== YOUR OBJECTIVE ==
Please reproduce exactly the lines from the start of the records through the one containing "if first is", and nothing more.

BEGIN MATERIAL PROVIDED

-- pv_equiv track=rewrite | github.com/Francesco-Carlucci/ComputationalIntelligence2022 | lab3/nimRL.py | checkMisere
-- ===== SOURCE A (Python) =====
-- def checkMisere(rows):
--     cnt = 0
--     nonOneRow = -1
--     for i, row in enumerate(rows):
--         if row >= 2:
--             cnt += 1
--             nonOneRow = i
--         if cnt == 2:
--             return -1
--     return nonOneRow
-- ===== SOURCE B (Python) =====
-- def checkMisere(rows):
--     first = next((i for i, r in enumerate(rows) if r >= 2), None)
--     if first is None:
--         return -1
--     j = next(i for i, r in enumerate(reversed(rows)) if r >= 2)
--     last = len(rows) - 1 - j
--     return first if first == last else -1
-- ===== Notes on version B (the rewrite author's own statement) =====
-- stated objective: alternative
-- what changed: Replaces A's single counted pass (running counter, mutable last-index, mid-loop early exit) with a two-ended search: find the first qualifying index scanning from the left and the last qualifying index scanning from the right; the index is unique exactly when the two coincide, so return it then, else -1.
import Mathlib
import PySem

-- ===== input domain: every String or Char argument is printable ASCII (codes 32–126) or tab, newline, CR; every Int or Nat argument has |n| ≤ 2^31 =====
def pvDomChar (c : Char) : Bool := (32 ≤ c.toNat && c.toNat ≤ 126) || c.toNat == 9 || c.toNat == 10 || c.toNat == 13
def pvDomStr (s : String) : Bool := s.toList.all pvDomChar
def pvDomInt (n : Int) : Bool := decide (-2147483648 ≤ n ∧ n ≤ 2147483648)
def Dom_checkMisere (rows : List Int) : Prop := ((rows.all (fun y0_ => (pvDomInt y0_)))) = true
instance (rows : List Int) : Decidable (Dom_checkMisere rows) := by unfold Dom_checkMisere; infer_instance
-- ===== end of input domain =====

-- B replaces A's single counted pass (counter + last-index + mid-loop early exit) with a
-- two-ended search: first qualifying index from the left, last from the right, equal ⇒ unique;
-- objective: alternative decomposition, same O(n) cost.


-- ===== PORT A =====
-- loop of A: state (i, cnt, nonOneRow); the `cnt == 2` test returns -1 mid-loop
def checkMisereGo (rows : List Int) (i cnt nonOneRow : Int) : Int :=
  match rows with
  | [] => nonOneRow
  | row :: rest =>
    let cnt' := if row ≥ 2 then cnt + 1 else cnt
    let non' := if row ≥ 2 then i else nonOneRow
    if cnt' = 2 then -1 else checkMisereGo rest (i + 1) cnt' non'

def checkMisere (rows : List Int) : Int := checkMisereGo rows 0 0 (-1)

-- ===== PORT B =====
-- `next((i for i, r in enumerate(xs) if r >= 2), None)`: first index ≥ the start index i with row ≥ 2
def findFirstGe2 (rows : List Int) (i : Int) : Option Int :=
  match rows with
  | [] => none
  | r :: rest => if r ≥ 2 then some i else findFirstGe2 rest (i + 1)

def checkMisere_alt (rows : List Int) : Int :=
  match findFirstGe2 rows 0 with
  | none => -1
  | some first =>
    match findFirstGe2 rows.reverse 0 with
    | none => -1   -- unreachable: a qualifying row exists
    | some j =>
      let last : Int := (rows.length : Int) - 1 - j
      if first = last then first else -1

-- ===== PRECONDITION & SPEC =====
def Spec_checkMisere (rows : List Int) (out : Int) : Prop := out = checkMisere_alt rows
instance (rows : List Int) (out : Int) : Decidable (Spec_checkMisere rows out) := by unfold Spec_checkMisere; infer_instance

-- ===== CLAIM (what is proved, stated in full; the proofs are below) =====
def Claim_equal_checkMisere : Prop := ∀ (rows : List Int), Dom_checkMisere rows → Spec_checkMisere rows (checkMisere rows)

-- ===== LEMMAS AND PROOFS =====
-- proof-only helper: the list of indices (from start index i) whose row is ≥ 2
def collectGe2 (rows : List Int) (i : Int) : List Int :=
  match rows with
  | [] => []
  | r :: rest =>
    if r ≥ 2 then i :: collectGe2 rest (i + 1) else collectGe2 rest (i + 1)

-- A with cnt = 1 returns nonOneRow iff no further row ≥ 2, else -1
theorem checkMisereGo_one (rows : List Int) : ∀ (i non : Int),
    checkMisereGo rows i 1 non = (match collectGe2 rows i with | [] => non | _ => -1) := by
  induction rows with
  | nil => intro i non; rfl
  | cons row rest ih =>
    intro i non
    by_cases h : row ≥ 2 <;> simp [checkMisereGo, collectGe2, h, ih]

-- characterisation of A: the sole collected index, or -1
theorem checkMisereGo_zero (rows : List Int) : ∀ (i : Int),
    checkMisereGo rows i 0 (-1) =
      (match collectGe2 rows i with | [x] => x | _ => -1) := by
  induction rows with
  | nil => intro i; rfl
  | cons row rest ih =>
    intro i
    by_cases h : row ≥ 2
    · simp only [checkMisereGo, collectGe2, h, if_pos]
      have := checkMisereGo_one rest (i + 1) i
      norm_num [this]
      cases collectGe2 rest (i + 1) <;> simp
    · simp [checkMisereGo, collectGe2, h, ih]

-- B's left search is the head of the collected list
theorem findFirstGe2_head (rows : List Int) : ∀ (i : Int),
    findFirstGe2 rows i = (collectGe2 rows i).head? := by
  induction rows with
  | nil => intro i; rfl
  | cons r rest ih =>
    intro i
    by_cases h : r ≥ 2 <;> simp [findFirstGe2, collectGe2, h, ih]

theorem findFirstGe2_append (xs ys : List Int) : ∀ (i : Int),
    findFirstGe2 (xs ++ ys) i =
      (match findFirstGe2 xs i with
       | some j => some j
       | none => findFirstGe2 ys (i + xs.length)) := by
  induction xs with
  | nil => intro i; simp [findFirstGe2]
  | cons r rest ih =>
    intro i
    by_cases h : r ≥ 2
    · simp [findFirstGe2, h]
    · simp only [List.cons_append, findFirstGe2, h, ih]
      have : i + 1 + (rest.length : Int) = i + (rest.length + 1 : Nat) := by push_cast [List.length_cons]; ring
      simp [this]

-- B's right search finds the last collected index
theorem findFirstGe2_reverse (rows : List Int) : ∀ (i : Int),
    (collectGe2 rows i).getLast? =
      (findFirstGe2 rows.reverse 0).map (fun j => i + (rows.length : Int) - 1 - j) := by
  induction rows with
  | nil => intro i; rfl
  | cons r rest ih =>
    intro i
    have hrev : (r :: rest).reverse = rest.reverse ++ [r] := by simp
    rw [hrev, findFirstGe2_append]
    by_cases h : r ≥ 2
    · simp only [collectGe2, h, if_pos]
      cases hf : findFirstGe2 rest.reverse 0 with
      | none =>
        have := ih (i + 1)
        rw [hf] at this
        simp only [Option.map_none] at this
        rw [List.getLast?_cons, this]
        simp [findFirstGe2, h, List.length_reverse]
        ring
      | some j =>
        have := ih (i + 1)
        rw [hf] at this
        rw [List.getLast?_cons, this]
        simp only [Option.map_some, Option.getD_some]
        congr 1
        push_cast [List.length_cons]; ring
    · simp only [collectGe2, h, if_neg, not_false_iff]
      cases hf : findFirstGe2 rest.reverse 0 with
      | none =>
        have := ih (i + 1)
        rw [hf] at this
        simp [this, findFirstGe2, h]
      | some j =>
        have := ih (i + 1)
        rw [hf] at this
        rw [this]
        simp only [Option.map_some]
        congr 2
        push_cast [List.length_cons]; ring

-- collected indices are ≥ the start index
theorem collectGe2_ge (rows : List Int) : ∀ (i x : Int), x ∈ collectGe2 rows i → i ≤ x := by
  induction rows with
  | nil => intro i x hx; simp [collectGe2] at hx
  | cons r rest ih =>
    intro i x hx
    by_cases h : r ≥ 2
    · simp only [collectGe2, h, if_pos, List.mem_cons] at hx
      rcases hx with rfl | hx
      · exact le_refl x
      · have := ih (i + 1) x hx; omega
    · simp only [collectGe2, h, if_neg, not_false_iff] at hx
      have := ih (i + 1) x hx; omega


-- collected indices are strictly increasing
theorem collectGe2_pairwise (rows : List Int) : ∀ (i : Int),
    (collectGe2 rows i).Pairwise (· < ·) := by
  induction rows with
  | nil => intro i; simp [collectGe2]
  | cons r rest ih =>
    intro i
    by_cases h : r ≥ 2
    · simp only [collectGe2, h, if_pos, List.pairwise_cons]
      refine ⟨fun z hz => ?_, ih (i + 1)⟩
      have := collectGe2_ge rest (i + 1) z hz; omega
    · simp only [collectGe2, h, if_neg, not_false_iff]
      exact ih (i + 1)

-- ===== VERDICT (by name: the statement is the Claim_ definition above) =====
theorem checkMisere_spec : Claim_equal_checkMisere := by
  intro rows _
  unfold Spec_checkMisere checkMisere checkMisere_alt
  rw [checkMisereGo_zero rows 0, findFirstGe2_head]
  have hlast := findFirstGe2_reverse rows 0
  cases hcl : collectGe2 rows 0 with
  | nil =>
    rw [hcl] at hlast
    simp only [List.getLast?_nil] at hlast
    cases hf : findFirstGe2 rows.reverse 0 <;> simp_all
  | cons x xs =>
    rw [hcl] at hlast
    cases hf : findFirstGe2 rows.reverse 0 with
    | none => rw [hf] at hlast; simp at hlast
    | some j =>
      rw [hf] at hlast
      simp only [Option.map_some] at hlast
      cases xs with
      | nil =>
        simp only [List.getLast?_singleton, Option.some_inj] at hlast
        have hx : x = (rows.length : Int) - 1 - j := by omega
        simp [hx]
      | cons y ys =>
        -- two or more collected indices: head < last, so B returns -1 too
        have hpw := collectGe2_pairwise rows 0
        rw [hcl, List.pairwise_cons] at hpw
        obtain ⟨l', hl'⟩ := List.getLast?_eq_some_iff.mp hlast
        have hmemL : (0 + (rows.length : Int) - 1 - j) ∈ y :: ys := by
          cases l' with
          | nil => simp at hl'
          | cons a t =>
            rw [List.cons_append] at hl'
            have ht : y :: ys = t ++ [0 + (rows.length : Int) - 1 - j] := (List.cons.injEq _ _ _ _ ▸ hl').2
            rw [ht]; simp
        have hx : x < 0 + (rows.length : Int) - 1 - j := hpw.1 _ hmemL
        have hne : x ≠ (rows.length : Int) - 1 - j := by omega
        simp [hne]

END MATERIAL PROVIDED

== ANSWER BOX ==
-- pv_equiv track=rewrite | github.com/Francesco-Carlucci/ComputationalIntelligence2022 | lab3/nimRL.py | checkMisere
-- ===== SOURCE A (Python) =====
-- def checkMisere(rows):
--     cnt = 0
--     nonOneRow = -1
--     for i, row in enumerate(rows):
--         if row >= 2:
--             cnt += 1
--             nonOneRow = i
--         if cnt == 2:
--             return -1
--     return nonOneRow
-- ===== SOURCE B (Python) =====
-- def checkMisere(rows):
--     first = next((i for i, r in enumerate(rows) if r >= 2), None)
--     if first is None:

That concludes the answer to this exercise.